[Stored items]
──────
-- pv_equiv track=rewrite | github.com/drieshugaerts/order | order/main.py | end_rows
-- ===== SOURCE A (Python) =====
-- def end_rows(rows, length_of_array):
--     end_list = []
--     used_indices = []
--     pos = length_of_array - 1
--     for i in reversed(rows):
--         new_row_of_i = pos
--         if i in used_indices:
--             for j in range(len(used_indices)):
--                 if used_indices[j] == i:
--                     new_row_of_i = end_list[j]
--
--                     break
--         end_list = [new_row_of_i] + end_list
--         used_indices = [i] + used_indices
--         pos -= 1
--
--     return end_list
-- ===== SOURCE B (Python) =====
-- def end_rows(rows, length_of_array):
--     last = {}
--     for i, v in enumerate(rows):
--         last[v] = i
--     offset = length_of_array - len(rows)
--     return [offset + last[v] for v in rows]
-- ===== Notes on version B (the rewrite author's own statement) =====
-- stated objective: faster
-- what changed: replaces the reversed quadratic scan with chained lookups by a single pass recording each value's last index in a dict, then a direct map
import Mathlib
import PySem

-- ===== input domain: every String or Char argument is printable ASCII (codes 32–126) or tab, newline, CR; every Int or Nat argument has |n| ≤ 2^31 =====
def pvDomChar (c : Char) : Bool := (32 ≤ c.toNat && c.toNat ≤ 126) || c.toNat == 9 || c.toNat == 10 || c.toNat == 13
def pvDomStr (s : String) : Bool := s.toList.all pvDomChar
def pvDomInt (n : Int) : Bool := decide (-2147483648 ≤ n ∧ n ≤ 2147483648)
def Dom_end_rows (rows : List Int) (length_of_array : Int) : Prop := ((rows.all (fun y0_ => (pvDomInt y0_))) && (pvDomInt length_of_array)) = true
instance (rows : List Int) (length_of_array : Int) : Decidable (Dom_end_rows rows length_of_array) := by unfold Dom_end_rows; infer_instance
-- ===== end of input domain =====

-- B replaces A's quadratic reversed scan by one pass building a last-index dict plus a map (faster, asymptotic).

-- ===== PORT A =====
-- inner 'for j in range(len(used_indices)): if used_indices[j] == i: new = end_list[j]; break'
-- (scans used and end_list in parallel; returns dflt when no j matches)
def endRowsInner (i : Int) : List Int → List Int → Int → Int
  | u :: us, e :: es, dflt => if u = i then e else endRowsInner i us es dflt
  | _, _, dflt => dflt

def end_rows (rows : List Int) (length_of_array : Int) : List Int :=
  (rows.reverse.foldl
    (fun (st : List Int × List Int × Int) (i : Int) =>
      let new_row_of_i := if st.2.1.contains i then endRowsInner i st.2.1 st.1 st.2.2 else st.2.2
      (new_row_of_i :: st.1, i :: st.2.1, st.2.2 - 1))
    ([], [], length_of_array - 1)).1

-- ===== PORT B =====
def end_rows_alt (rows : List Int) (length_of_array : Int) : List Int :=
  let last := (PySem.List.enumerate rows).foldl
    (fun (d : PySem.Dict Int Int) (p : Int × Int) => d.insert p.2 p.1) PySem.Dict.empty
  let offset := length_of_array - rows.length
  rows.map (fun v => offset + last.getD v 0)

-- ===== PRECONDITION & SPEC =====
def Spec_end_rows (rows : List Int) (length_of_array : Int) (out : List Int) : Prop := out = end_rows_alt rows length_of_array
instance (rows : List Int) (length_of_array : Int) (out : List Int) : Decidable (Spec_end_rows rows length_of_array out) := by unfold Spec_end_rows; infer_instance

-- ===== CLAIM (what is proved, stated in full; the proofs are below) =====
def Claim_equal_end_rows : Prop := ∀ (rows : List Int) (length_of_array : Int), Dom_end_rows rows length_of_array → Spec_end_rows rows length_of_array (end_rows rows length_of_array)

-- ===== LEMMAS AND PROOFS =====

-- index of the LAST occurrence of v in xs (0 when v is absent; only used for v ∈ xs)
def lastIdx : List Int → Int → Int
  | [], _ => 0
  | x :: xs, v => if v ∈ xs then 1 + lastIdx xs v else (0 : Int)

theorem lastIdx_cons_of_mem (x v : Int) (xs : List Int) (h : v ∈ xs) :
    lastIdx (x :: xs) v = 1 + lastIdx xs v := by
  simp [lastIdx, h]

theorem lastIdx_snoc (ys : List Int) (x v : Int) :
    lastIdx (ys ++ [x]) v = if v = x then (ys.length : Int) else lastIdx ys v := by
  induction ys with
  | nil => by_cases h : v = x <;> simp [lastIdx, h]
  | cons y t ih =>
    by_cases hvx : v = x
    · subst hvx
      simp [lastIdx, ih, List.mem_append]
      omega
    · by_cases hvt : v ∈ t
      · simp [lastIdx, List.mem_append, hvt, hvx, ih]
      · simp [lastIdx, List.mem_append, hvt, hvx, ih]

def buildLast (rows : List Int) : PySem.Dict Int Int :=
  (PySem.List.enumerate rows).foldl
    (fun (d : PySem.Dict Int Int) (p : Int × Int) => d.insert p.2 p.1) PySem.Dict.empty

theorem buildLast_snoc (ys : List Int) (x : Int) :
    buildLast (ys ++ [x]) = (buildLast ys).insert x (ys.length : Int) := by
  simp [buildLast, PySem.List.enumerate_append, List.foldl_append]

theorem buildLast_getD (rows : List Int) (v : Int) (h : v ∈ rows) :
    (buildLast rows).getD v 0 = lastIdx rows v := by
  induction rows using List.reverseRecOn with
  | nil => simp at h
  | append_singleton ys x ih =>
    rw [buildLast_snoc, lastIdx_snoc, PySem.Dict.getD_insert]
    by_cases hvx : v = x
    · simp [hvx]
    · have hvy : v ∈ ys := by
        rcases List.mem_append.mp h with h' | h'
        · exact h'
        · simp at h'; exact absurd h' hvx
      simp [hvx, ih hvy]

theorem endRowsInner_map (x : Int) (xs : List Int) (f : Int → Int) (d : Int)
    (h : x ∈ xs) : endRowsInner x xs (xs.map f) d = f x := by
  induction xs with
  | nil => simp at h
  | cons u us ih =>
    by_cases hux : u = x
    · simp [endRowsInner, hux]
    · rcases List.mem_cons.mp h with h' | h'
      · exact absurd h'.symm hux
      · simp [endRowsInner, hux, ih h']

-- the state of A's loop after processing the reversed suffix xs
theorem end_rows_state (L : Int) (xs : List Int) :
    xs.foldr
      (fun (i : Int) (st : List Int × List Int × Int) =>
        let new_row_of_i := if st.2.1.contains i then endRowsInner i st.2.1 st.1 st.2.2 else st.2.2
        (new_row_of_i :: st.1, i :: st.2.1, st.2.2 - 1))
      ([], [], L - 1)
    = (xs.map (fun v => L - xs.length + lastIdx xs v), xs, L - 1 - xs.length) := by
  induction xs with
  | nil => simp
  | cons x xs ih =>
    rw [List.foldr_cons, ih]
    refine Prod.ext ?_ (Prod.ext rfl ?_)
    · show (if xs.contains x then
          endRowsInner x xs (xs.map (fun v => L - xs.length + lastIdx xs v)) (L - 1 - xs.length)
        else (L - 1 - xs.length)) ::
          xs.map (fun v => L - xs.length + lastIdx xs v)
        = (x :: xs).map (fun v => L - (x :: xs).length + lastIdx (x :: xs) v)
      rw [List.map_cons]
      congr 1
      · by_cases hx : x ∈ xs
        · rw [if_pos (by simpa using hx), endRowsInner_map x xs _ _ hx,
            lastIdx_cons_of_mem x x xs hx]
          simp; omega
        · rw [if_neg (by simpa using hx)]
          simp [lastIdx, hx]
          omega
      · refine List.map_congr_left (fun v hv => ?_)
        rw [lastIdx_cons_of_mem x v xs hv]
        simp; omega
    · show L - 1 - (xs.length : Int) - 1 = L - 1 - ((x :: xs).length : Int)
      simp; omega

theorem end_rows_alt_eq (rows : List Int) (L : Int) :
    end_rows_alt rows L = rows.map (fun v => L - rows.length + lastIdx rows v) := by
  unfold end_rows_alt
  refine List.map_congr_left (fun v hv => ?_)
  rw [show ((PySem.List.enumerate rows).foldl
      (fun (d : PySem.Dict Int Int) (p : Int × Int) => d.insert p.2 p.1) PySem.Dict.empty)
      = buildLast rows from rfl, buildLast_getD rows v hv]

-- ===== VERDICT (by name: the statement is the Claim_ definition above) =====
theorem end_rows_spec : Claim_equal_end_rows := by
  intro rows L _
  show end_rows rows L = end_rows_alt rows L
  rw [end_rows_alt_eq]
  unfold end_rows
  rw [List.foldl_reverse, end_rows_state]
──────
PROBLEM: Exactly as they appear above, output the lines of the data from the first through the one that contains "new_row_of_i = pos", and only those lines.

ANSWER SPACE:
-- pv_equiv track=rewrite | github.com/drieshugaerts/order | order/main.py | end_rows
-- ===== SOURCE A (Python) =====
-- def end_rows(rows, length_of_array):
--     end_list = []
--     used_indices = []
--     pos = length_of_array - 1
--     for i in reversed(rows):
--         new_row_of_i = pos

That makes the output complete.